Gary Taxali Interview
Gary Taxali's one man show, 'Last Year's Winner', opened last night at Magic Pony. Mr.Taxali has long been a star in the field of commercial illustration and has shown his work in galleries through out North America. However with last night's huge turn out, his recent dabbling in toy design and the creation of his own children's book, Gary Taxali seems to reaching out to a wider audience. He answered a few questions for me before last night's opening.
Q: You've been involved with Magic Pony for a while. Do you pay much attention to the Toronto art scene? Is maintaining an artistic presence here important to you?
A: I try and pay attention to the Toronto art scene. One, because I live here, and two because I think there are so many amazing artists here. I feel fortunate to live in a city where so many people are doing cool things and there are lots of great events to bring these cool things to the public light. Magic Pony has become my HQ in Toronto. It's nice to feel appreciated in the place that you live. I'm not used to that. One of the problems that I do have with the Toronto art scene is that it is very fragmented. I still think there exists too many insular groups that would have a greater impact if they figured out a way to come together. In 1991 a group of people started Roundup, (a venue for artists not represented by galleries who could show their work in bars, restaurants and their own studio spaces). Things like Roundup need to start happening again, because many artists will find camaraderie in other places , and this is the reason why so much talent leaves the city. It really doesn't need to be this way.
Q: What impact do you feel the release of your 'Toy Monkey', children's book: 'This Is Silly' and continued gallery exhibitions have on your commercial illustration career?
A: All of those things are an extension of my career. I think it's good to explore areas of interest that one has, and illustration serves as a perfect vehicle to make these things happen. Through the world of illustration, one can build a name and resources to help facilitate other projects. I have been asked to participate in gallery shows. From there, that led to creating designs for toys, and eventually creating my own toys. Like they say, you open one door and it leads to others. And of course, illustration can be financially lucrative enough for a person to make investments in these areas. And taking a chance is what it's all about.
Q: Do you see yourself moving more into the realm of fine art and away from commercial illustration in the future? Is there any difference for you?
A: That is a really good question. It's something I've been thinking about a lot. And yes, I can see myself doing that. However, even in my fine art work, I'm constantly telling stories, and that always brings me back full circle to illustration. I'm a born illustrator and I cannot deny that. I think labels are unimportant. What is important is that you do the work that you love and for me 50% of the time that work ends up on walls of a gallery, and the other 50% of the time it ends up on magazine pages. I feel lucky to have both.

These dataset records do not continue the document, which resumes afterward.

-- pv_equiv track=rewrite | github.com/ad-astra-per-ardua/Solving-Algorithm | CodeForce/Codeforces Round 871 (Div. 4) Prob_D.py | solve
-- ===== SOURCE A (Python) =====
-- def solve(n, m):
--     if n == m:
--         return True
--     if n < m:
--         return False
--     if n % 3 == 0:
--         return solve(n // 3, m) or solve((2 * n) // 3, m)
--     return False
-- ===== SOURCE B (Python) =====
-- def solve(n, m):
--     # Level-by-level BFS over the set of reachable values; the set deduplicates
--     # the overlapping subproblems n*2^a/3^b, so each level has O(log n) values.
--     frontier = {n}
--     while frontier:
--         if m in frontier:
--             return True
--         nxt = set()
--         for v in frontier:
--             if v > m and v % 3 == 0:
--                 nxt.add(v // 3)
--                 nxt.add(2 * v // 3)
--         frontier = nxt
--     return False
-- ===== Notes on version B (the rewrite author's own statement) =====
-- stated objective: faster
-- what changed: Replaced A's unmemoized binary recursion over the /3 and *2/3 split tree by a level-by-level BFS whose frontier set deduplicates the overlapping subproblems n*2^a/3^b, so each level holds O(log n) values instead of exponentially many call paths.
-- outside the precondition, e.g. on solve(0, -1): A raises RecursionError, B does not finish within the time limit
import Mathlib
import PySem

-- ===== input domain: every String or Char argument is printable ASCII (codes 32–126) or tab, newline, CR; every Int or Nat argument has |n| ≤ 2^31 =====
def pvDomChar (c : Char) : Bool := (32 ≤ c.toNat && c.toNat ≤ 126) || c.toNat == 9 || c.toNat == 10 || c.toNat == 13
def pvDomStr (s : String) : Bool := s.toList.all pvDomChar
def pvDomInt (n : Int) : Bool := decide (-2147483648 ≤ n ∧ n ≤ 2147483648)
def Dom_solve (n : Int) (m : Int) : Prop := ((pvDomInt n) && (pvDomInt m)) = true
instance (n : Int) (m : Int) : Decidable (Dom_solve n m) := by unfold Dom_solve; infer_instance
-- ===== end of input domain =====

-- B replaces A's exponential unmemoized recursion over the /3 and *2/3 split tree by a
-- level-by-level BFS whose set deduplicates the overlapping subproblems (objective: faster).
-- Both Python programs fail to terminate exactly on n = 0 ∧ m < 0 (A: RecursionError); the
-- ports use a fuel of 100, which covers every terminating run on Dom, and Pre_ excludes the
-- diverging inputs.

-- ===== PORT A =====
-- fueled transliteration of A's recursion; fuel 100 exceeds the recursion depth on Dom
def solveFuel : Nat → Int → Int → Bool
  | 0, _, _ => false
  | f+1, n, m =>
    if n = m then true
    else if n < m then false
    else if PySem.Int.mod n 3 = 0 then
      solveFuel f (PySem.Int.floordiv n 3) m || solveFuel f (PySem.Int.floordiv (2*n) 3) m
    else false

def solve (n : Int) (m : Int) : Bool := solveFuel 100 n m

-- ===== PORT B =====
-- one BFS level: nxt = {v//3, 2*v//3 : v in frontier, v > m and v % 3 == 0}
def nextFrontier (m : Int) (frontier : PySem.Set Int) : PySem.Set Int :=
  frontier.foldl (fun acc v =>
    if v > m ∧ PySem.Int.mod v 3 = 0 then
      PySem.Set.add (PySem.Set.add acc (PySem.Int.floordiv v 3)) (PySem.Int.floordiv (2*v) 3)
    else acc) PySem.Set.empty

-- the while loop, fueled like A's recursion (100 levels suffice on Dom)
def bfsFuel (m : Int) : Nat → PySem.Set Int → Bool
  | 0, _ => false
  | f+1, frontier =>
    if frontier = [] then false
    else if frontier.contains m then true
    else bfsFuel m f (nextFrontier m frontier)

def solve_alt (n : Int) (m : Int) : Bool := bfsFuel m 100 (PySem.Set.ofList [n])

-- ===== PRECONDITION & SPEC =====
-- Pre_ excludes exactly n = 0 with m < 0, where Python A raises RecursionError (and B loops forever).
def Pre_solve (n : Int) (m : Int) : Prop := ¬ (n = 0 ∧ m < 0)
instance (n : Int) (m : Int) : Decidable (Pre_solve n m) := by unfold Pre_solve; infer_instance
def pvWitness_solve : Int × Int := (9, 2)

def Spec_solve (n : Int) (m : Int) (out : Bool) : Prop := out = solve_alt n m
instance (n : Int) (m : Int) (out : Bool) : Decidable (Spec_solve n m out) := by unfold Spec_solve; infer_instance

-- ===== CLAIM (what is proved, stated in full; the proofs are below) =====
def Claim_equal_solve : Prop := ∀ (n : Int) (m : Int), Dom_solve n m → Pre_solve n m → Spec_solve n m (solve n m)

-- ===== LEMMAS AND PROOFS =====

-- membership in one BFS level (foldl form, generalized accumulator)
theorem mem_nextFrontier_foldl (m : Int) (l : List Int) (acc : PySem.Set Int) (w : Int) :
    (w ∈ l.foldl (fun acc v =>
      if v > m ∧ PySem.Int.mod v 3 = 0 then
        PySem.Set.add (PySem.Set.add acc (PySem.Int.floordiv v 3)) (PySem.Int.floordiv (2*v) 3)
      else acc) acc) ↔
      w ∈ acc ∨ ∃ v ∈ l, (v > m ∧ PySem.Int.mod v 3 = 0) ∧
        (w = PySem.Int.floordiv v 3 ∨ w = PySem.Int.floordiv (2*v) 3) := by
  induction l generalizing acc with
  | nil => simp
  | cons v t ih =>
    simp only [List.foldl_cons]
    by_cases h : v > m ∧ PySem.Int.mod v 3 = 0
    · rw [if_pos h, ih]
      simp only [PySem.Set.mem_add, List.mem_cons]
      constructor
      · rintro (((hw | rfl) | rfl) | ⟨u, hu, hc, hw⟩)
        · exact Or.inl hw
        · exact Or.inr ⟨v, Or.inl rfl, h, Or.inl rfl⟩
        · exact Or.inr ⟨v, Or.inl rfl, h, Or.inr rfl⟩
        · exact Or.inr ⟨u, Or.inr hu, hc, hw⟩
      · rintro (hw | ⟨u, (rfl | hu), hc, (rfl | rfl)⟩)
        · exact Or.inl (Or.inl (Or.inl hw))
        · exact Or.inl (Or.inl (Or.inr rfl))
        · exact Or.inl (Or.inr rfl)
        · exact Or.inr ⟨u, hu, hc, Or.inl rfl⟩
        · exact Or.inr ⟨u, hu, hc, Or.inr rfl⟩
    · rw [if_neg h, ih]
      simp only [List.mem_cons]
      constructor
      · rintro (hw | ⟨u, hu, hc, hw⟩)
        · exact Or.inl hw
        · exact Or.inr ⟨u, Or.inr hu, hc, hw⟩
      · rintro (hw | ⟨u, (rfl | hu), hc, hw⟩)
        · exact Or.inl hw
        · exact absurd hc h
        · exact Or.inr ⟨u, hu, hc, hw⟩

theorem mem_nextFrontier (m : Int) (S : PySem.Set Int) (w : Int) :
    w ∈ nextFrontier m S ↔
      ∃ v ∈ S, (v > m ∧ PySem.Int.mod v 3 = 0) ∧
        (w = PySem.Int.floordiv v 3 ∨ w = PySem.Int.floordiv (2*v) 3) := by
  unfold nextFrontier
  rw [mem_nextFrontier_foldl]
  simp [PySem.Set.empty]

-- A's step, on a value known to differ from m
theorem solveFuel_succ_of_ne (f : Nat) (v m : Int) (h : v ≠ m) :
    solveFuel (f+1) v m =
      if v > m ∧ PySem.Int.mod v 3 = 0 then
        (solveFuel f (PySem.Int.floordiv v 3) m || solveFuel f (PySem.Int.floordiv (2*v) 3) m)
      else false := by
  simp only [solveFuel, if_neg h]
  by_cases hlt : v < m
  · rw [if_pos hlt, if_neg (by omega : ¬ (v > m ∧ PySem.Int.mod v 3 = 0))]
  · rw [if_neg hlt]
    have hgt : v > m := by omega
    by_cases hmod : PySem.Int.mod v 3 = 0
    · rw [if_pos hmod, if_pos ⟨hgt, hmod⟩]
    · rw [if_neg hmod, if_neg (fun hc => hmod hc.2)]

-- the BFS at fuel f answers "some frontier value succeeds in A's fueled recursion at fuel f"
theorem bfsFuel_eq_any (m : Int) (f : Nat) (S : PySem.Set Int) :
    bfsFuel m f S = S.any (fun v => solveFuel f v m) := by
  induction f generalizing S with
  | zero => simp [bfsFuel, solveFuel]
  | succ f ih =>
    simp only [bfsFuel]
    by_cases hS : S = []
    · subst hS; simp
    · rw [if_neg hS]
      by_cases hm : S.contains m
      · rw [if_pos hm]
        symm
        rw [List.any_eq_true]
        exact ⟨m, List.contains_iff_mem.mp hm, by simp [solveFuel]⟩
      · rw [if_neg hm, ih]
        have hnm : m ∉ S := fun hmem => hm (List.contains_iff_mem.mpr hmem)
        rw [Bool.eq_iff_iff]
        simp only [List.any_eq_true]
        constructor
        · rintro ⟨w, hw, hsw⟩
          obtain ⟨v, hv, hc, hweq⟩ := (mem_nextFrontier m S w).mp hw
          refine ⟨v, hv, ?_⟩
          rw [solveFuel_succ_of_ne f v m (fun he => hnm (he ▸ hv)), if_pos hc]
          rcases hweq with rfl | rfl
          · exact Bool.or_eq_true_iff.mpr (Or.inl hsw)
          · exact Bool.or_eq_true_iff.mpr (Or.inr hsw)
        · rintro ⟨v, hv, hsv⟩
          rw [solveFuel_succ_of_ne f v m (fun he => hnm (he ▸ hv))] at hsv
          by_cases hc : v > m ∧ PySem.Int.mod v 3 = 0
          · rw [if_pos hc] at hsv
            rcases Bool.or_eq_true_iff.mp hsv with h1 | h1
            · exact ⟨_, (mem_nextFrontier m S _).mpr ⟨v, hv, hc, Or.inl rfl⟩, h1⟩
            · exact ⟨_, (mem_nextFrontier m S _).mpr ⟨v, hv, hc, Or.inr rfl⟩, h1⟩
          · rw [if_neg hc] at hsv; exact absurd hsv (by simp)


-- ===== VERDICT (by name: the statement is the Claim_ definition above) =====
theorem solve_spec : Claim_equal_solve := by
  intro n m _ _
  unfold Spec_solve solve solve_alt
  rw [bfsFuel_eq_any]
  rw [Bool.eq_iff_iff]
  simp only [List.any_eq_true]
  constructor
  · intro h
    exact ⟨n, (PySem.Set.mem_ofList [n] n).mpr (by simp), h⟩
  · rintro ⟨v, hv, hsv⟩
    have : v = n := by simpa using (PySem.Set.mem_ofList [n] v).mp hv
    exact this ▸ hsv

Q: Could you name drop a few of your artistic influences - I remember you playing that Japanese kid's show at OCAD a few years ago. What was the name of that again?
A: That TV show was called Kure Kure Takora (Gimme Gimme Octopus), one of the most strange and beautiful television shows I've ever seen. In terms of artistic influences, I would have to say my friends are the people that inspire me the most. But here in the Toronto scene, there are some killer artists who are doing some amazing work like Michael Comeau, Team Macho, Chris Hutsul, Andrew Wilson, Melinda Josie, Fiona Smyth, Kevin McBride - I really enjoy what they're doing.
Q: Could you talk a bit about your lecture at the Danish Design school in Copenhagen last May?
A: That was a very interesting experience. I was intrigued by how unpretentious the Danish were, and everything was about the greater good of society. Design and fine art reflected this very well. It is an ethnocentric society, and illustrators don't think about having a career outside the borders of Denmark. It is a very inspiring society. The students are immensely talented. Then again, out of thousands of applicants, there are only 30 selected each year.
Q: What advice would you offer to younger artists in Toronto?
A: Perseverance is very important. Keep working hard on the things that you love to do. Above all, maintain connections within your community. The support of other people in the business is paramount. Oh yeah, and don't eat yellow snow.